The most desirable form of deed of conveyance is known as a warranty deed. A warranty deed expressly promises or guarantees that the seller has clear title—that there are no known liens or encumbrances held by any other party. Accordingly, the seller also acknowledges that, should any “clouds” appear on the title—unknown liens or ownership interests—the seller will compensate the buyer for loss of value. Warranty deeds also include a number of other promises by the seller.
A grant deed passes title and interests, but does not expressly warrant that there are no liens or encumbrances. Generally, it promises that the property has not already been transferred to another person, and that the only known liens and encumbrances are in the deed.

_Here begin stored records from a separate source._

-- pv_equiv track=rewrite | github.com/1bcollins/fdc | Droid/Archive/droidController20250907.py | determine_ladder_case
-- ===== SOURCE A (Python) =====
-- from typing import List
--
-- LADDER_CASES = {
-- 	"ORIGINAL": "original",
-- 	"EXT_UP": "extended_up",
-- 	"EXT_DOWN": "extended_down",
-- 	"REBAL_UP": "rebalance_up",
-- 	"REBAL_DOWN": "rebalance_down"
-- }
--
-- def determine_ladder_case(ladder: List[int], ladderOffset: int) -> str:
-- 	if all(x == 0 for x in ladder):
-- 		return LADDER_CASES["ORIGINAL"]
--
-- 	expected_up = [i * ladderOffset for i in range(len(ladder))]
-- 	expected_down = [i * -ladderOffset for i in range(len(ladder))]
--
-- 	if ladder == expected_up:
-- 		return LADDER_CASES["EXT_UP"]
-- 	elif ladder == expected_down:
-- 		return LADDER_CASES["EXT_DOWN"]
-- 	else:
-- 		return "unknown"
-- ===== SOURCE B (Python) =====
-- def determine_ladder_case(ladder, ladderOffset):
--     if set(ladder) <= {0}:
--         return "original"
--     diffs = {b - a for a, b in zip(ladder, ladder[1:])}
--     if ladder[0] == 0 and diffs <= {ladderOffset}:
--         return "extended_up"
--     if ladder[0] == 0 and diffs <= {-ladderOffset}:
--         return "extended_down"
--     return "unknown"
-- ===== Notes on version B (the rewrite author's own statement) =====
-- stated objective: alternative
-- what changed: B replaces A's construction of the two expected index-multiple lists and list comparisons with an arithmetic-progression test: it compares the SET of consecutive differences (via zip with the shifted list) against {offset}/{-offset} together with a first-element-zero check, and tests the all-zero case as set(ladder) <= {0}.
import Mathlib
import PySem

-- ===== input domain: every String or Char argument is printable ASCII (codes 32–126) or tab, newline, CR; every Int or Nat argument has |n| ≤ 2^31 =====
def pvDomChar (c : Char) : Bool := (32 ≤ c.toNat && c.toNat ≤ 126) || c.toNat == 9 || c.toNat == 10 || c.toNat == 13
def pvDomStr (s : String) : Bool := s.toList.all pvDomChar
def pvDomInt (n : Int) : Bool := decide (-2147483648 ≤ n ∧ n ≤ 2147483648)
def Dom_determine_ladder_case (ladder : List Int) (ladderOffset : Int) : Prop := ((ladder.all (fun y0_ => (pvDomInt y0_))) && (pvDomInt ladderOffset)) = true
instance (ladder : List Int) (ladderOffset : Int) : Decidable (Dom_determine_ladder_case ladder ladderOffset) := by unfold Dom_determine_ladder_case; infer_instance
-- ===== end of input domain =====

-- B classifies the ladder by its SET of consecutive differences (an arithmetic-progression
-- test: first element 0 and every difference equal to ±offset) instead of A's building the
-- two expected index-multiple lists and comparing; objective: alternative.

-- ===== PORT A =====
def determine_ladder_case (ladder : List Int) (ladderOffset : Int) : String :=
  if ladder.all (fun x => x == 0) then "original"
  else
    let expected_up := (PySem.List.pyRange 0 (ladder.length : Int) 1).map (fun i => i * ladderOffset)
    let expected_down := (PySem.List.pyRange 0 (ladder.length : Int) 1).map (fun i => i * (-ladderOffset))
    if ladder = expected_up then "extended_up"
    else if ladder = expected_down then "extended_down"
    else "unknown"

-- ===== PORT B =====
def determine_ladder_case_alt (ladder : List Int) (ladderOffset : Int) : String :=
  if PySem.Set.issubset (PySem.Set.ofList ladder) (PySem.Set.ofList [0]) then "original"
  else
    let diffs := PySem.Set.ofList ((ladder.zip (PySem.List.slice ladder (some 1) none)).map (fun p => p.2 - p.1))
    if PySem.List.pyGet? ladder 0 == some 0 && PySem.Set.issubset diffs (PySem.Set.ofList [ladderOffset]) then "extended_up"
    else if PySem.List.pyGet? ladder 0 == some 0 && PySem.Set.issubset diffs (PySem.Set.ofList [-ladderOffset]) then "extended_down"
    else "unknown"

-- ===== PRECONDITION & SPEC =====
def Spec_determine_ladder_case (ladder : List Int) (ladderOffset : Int) (out : String) : Prop := out = determine_ladder_case_alt ladder ladderOffset
instance (ladder : List Int) (ladderOffset : Int) (out : String) : Decidable (Spec_determine_ladder_case ladder ladderOffset out) := by unfold Spec_determine_ladder_case; infer_instance

-- ===== CLAIM (what is proved, stated in full; the proofs are below) =====
def Claim_equal_determine_ladder_case : Prop := ∀ (ladder : List Int) (ladderOffset : Int), Dom_determine_ladder_case ladder ladderOffset → Spec_determine_ladder_case ladder ladderOffset (determine_ladder_case ladder ladderOffset)

-- ===== LEMMAS AND PROOFS =====

/-- arithmetic-progression check: xs = c, c+k, c+2k, … -/
def pvAP (k : Int) : Int → List Int → Bool
  | _, [] => true
  | c, x :: xs => (x == c) && pvAP k (c + k) xs

theorem pvAP_iff (k : Int) (xs : List Int) (j : Int) :
    pvAP k (j * k) xs = true ↔ xs = (PySem.List.pyRange j (j + xs.length) 1).map (fun i => i * k) := by
  induction xs generalizing j with
  | nil => simp [pvAP]
  | cons x xs ih =>
    have h1 : j < j + ((x :: xs).length : Int) := by
      have : (0:Int) < ((x :: xs).length : Int) := by exact_mod_cast Nat.succ_pos xs.length
      omega
    rw [PySem.List.pyRange_one_cons h1]
    simp only [pvAP, Bool.and_eq_true, beq_iff_eq, List.map_cons, List.cons.injEq]
    have h2 : j + ((x :: xs).length : Int) = (j + 1) + (xs.length : Int) := by
      simp; omega
    have h3 : j * k + k = (j + 1) * k := by ring
    rw [h2, h3, ← ih]

theorem pvAP_diffs (k : Int) (x : Int) (rest : List Int) (c : Int) :
    pvAP k c (x :: rest) =
      ((x == c) && ((x :: rest).zip rest).all (fun p => p.2 - p.1 == k)) := by
  induction rest generalizing x c with
  | nil => simp [pvAP]
  | cons y ys ih =>
    have hdef : pvAP k c (x :: y :: ys) = ((x == c) && pvAP k (c + k) (y :: ys)) := rfl
    rw [hdef, ih y (c + k), List.zip_cons_cons, List.all_cons]
    by_cases hx : x = c
    · subst hx
      have he : (y == x + k) = (y - x == k) := by
        rcases em (y = x + k) with hy | hy
        · subst hy
          simp
        · have hy2 : (y - x == k) = false := by
            simp; omega
          rw [hy2]
          simp [hy]
      rw [he]
    · have hf : (x == c) = false := by simp [hx]
      rw [hf, Bool.false_and, Bool.false_and]

theorem pvZero_iff (ladder : List Int) :
    PySem.Set.issubset (PySem.Set.ofList ladder) (PySem.Set.ofList [0]) = true ↔
      ladder.all (fun x => x == 0) = true := by
  rw [PySem.Set.issubset_iff]
  simp [PySem.Set.mem_ofList, List.all_eq_true]

theorem pvDiffs_iff (k : Int) (ladder : List Int) :
    PySem.Set.issubset
        (PySem.Set.ofList ((ladder.zip (PySem.List.slice ladder (some 1) none)).map (fun p => p.2 - p.1)))
        (PySem.Set.ofList [k]) = true ↔
      ((ladder.zip ladder.tail).all (fun p => p.2 - p.1 == k)) = true := by
  rw [PySem.Set.issubset_iff, PySem.List.slice_from_one]
  simp only [PySem.Set.mem_ofList, List.mem_map, List.mem_singleton, List.all_eq_true,
    beq_iff_eq, forall_exists_index, and_imp]
  constructor
  · intro h p hp
    exact h _ p hp rfl
  · rintro h x p hp rfl
    exact h p hp

theorem pvCond_iff (k : Int) (x : Int) (rest : List Int) :
    (x :: rest = (PySem.List.pyRange 0 ((x :: rest).length : Int) 1).map (fun i => i * k)) ↔
      ((PySem.List.pyGet? (x :: rest) 0 == some 0 &&
        PySem.Set.issubset
          (PySem.Set.ofList (((x :: rest).zip (PySem.List.slice (x :: rest) (some 1) none)).map (fun p => p.2 - p.1)))
          (PySem.Set.ofList [k])) = true) := by
  rw [Bool.and_eq_true, pvDiffs_iff]
  have h0 : (PySem.List.pyGet? (x :: rest) 0 == some 0) = (x == 0) := by
    simp [PySem.List.pyGet?, PySem.List.pyIdx?]
  rw [h0]
  have h := pvAP_iff k (x :: rest) 0
  rw [zero_mul] at h
  simp only [zero_add] at h
  rw [← h, pvAP_diffs]
  simp [List.tail]

-- ===== VERDICT (by name: the statement is the Claim_ definition above) =====
theorem determine_ladder_case_spec : Claim_equal_determine_ladder_case := by
  intro ladder off _
  unfold Spec_determine_ladder_case determine_ladder_case determine_ladder_case_alt
  by_cases hz : ladder.all (fun x => x == 0) = true
  · rw [if_pos hz, if_pos ((pvZero_iff ladder).mpr hz)]
  · rw [if_neg hz, if_neg (fun h => hz ((pvZero_iff ladder).mp h))]
    cases ladder with
    | nil => exact absurd rfl hz
    | cons x rest =>
      have hu := pvCond_iff off x rest
      have hd := pvCond_iff (-off) x rest
      by_cases h1 : x :: rest = (PySem.List.pyRange 0 ((x :: rest).length : Int) 1).map (fun i => i * off)
      · rw [if_pos h1, if_pos (hu.mp h1)]
      · rw [if_neg h1, if_neg (fun h => h1 (hu.mpr h))]
        by_cases h2 : x :: rest = (PySem.List.pyRange 0 ((x :: rest).length : Int) 1).map (fun i => i * (-off))
        · rw [if_pos h2, if_pos (hd.mp h2)]
        · rw [if_neg h2, if_neg (fun h => h2 (hd.mpr h))]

When there are liens or encumbrances—clouds on title—a seller may still transfer ownership, but the buyer will take the property with the liens and encumbrances still on the property. In these situations, it is typical for the seller to execute a quitclaim deed. The quitclaim deed includes no implied or express covenants of title/ownership, but only passes that interest currently held by the seller. Quitclaim deeds are often used within families to pass property from generation to generation.
If you are named on a deed as a “joint tenant,” i.e., if you own real property jointly, when one of the parties dies, all other joint tenants become the sole owners. A deed is not required to legally pass ownership interest of property held as joint tenants when one of the joint tenants dies.
If, however, you own property with another person as “tenants in common,” you may pass the property to your heirs upon your death.
The way to take property as joint tenants or as tenants in common is to specify that type of ownership in your deed. In most states, if you don’t specify that property is held in a joint tenancy, it is held as tenants in common.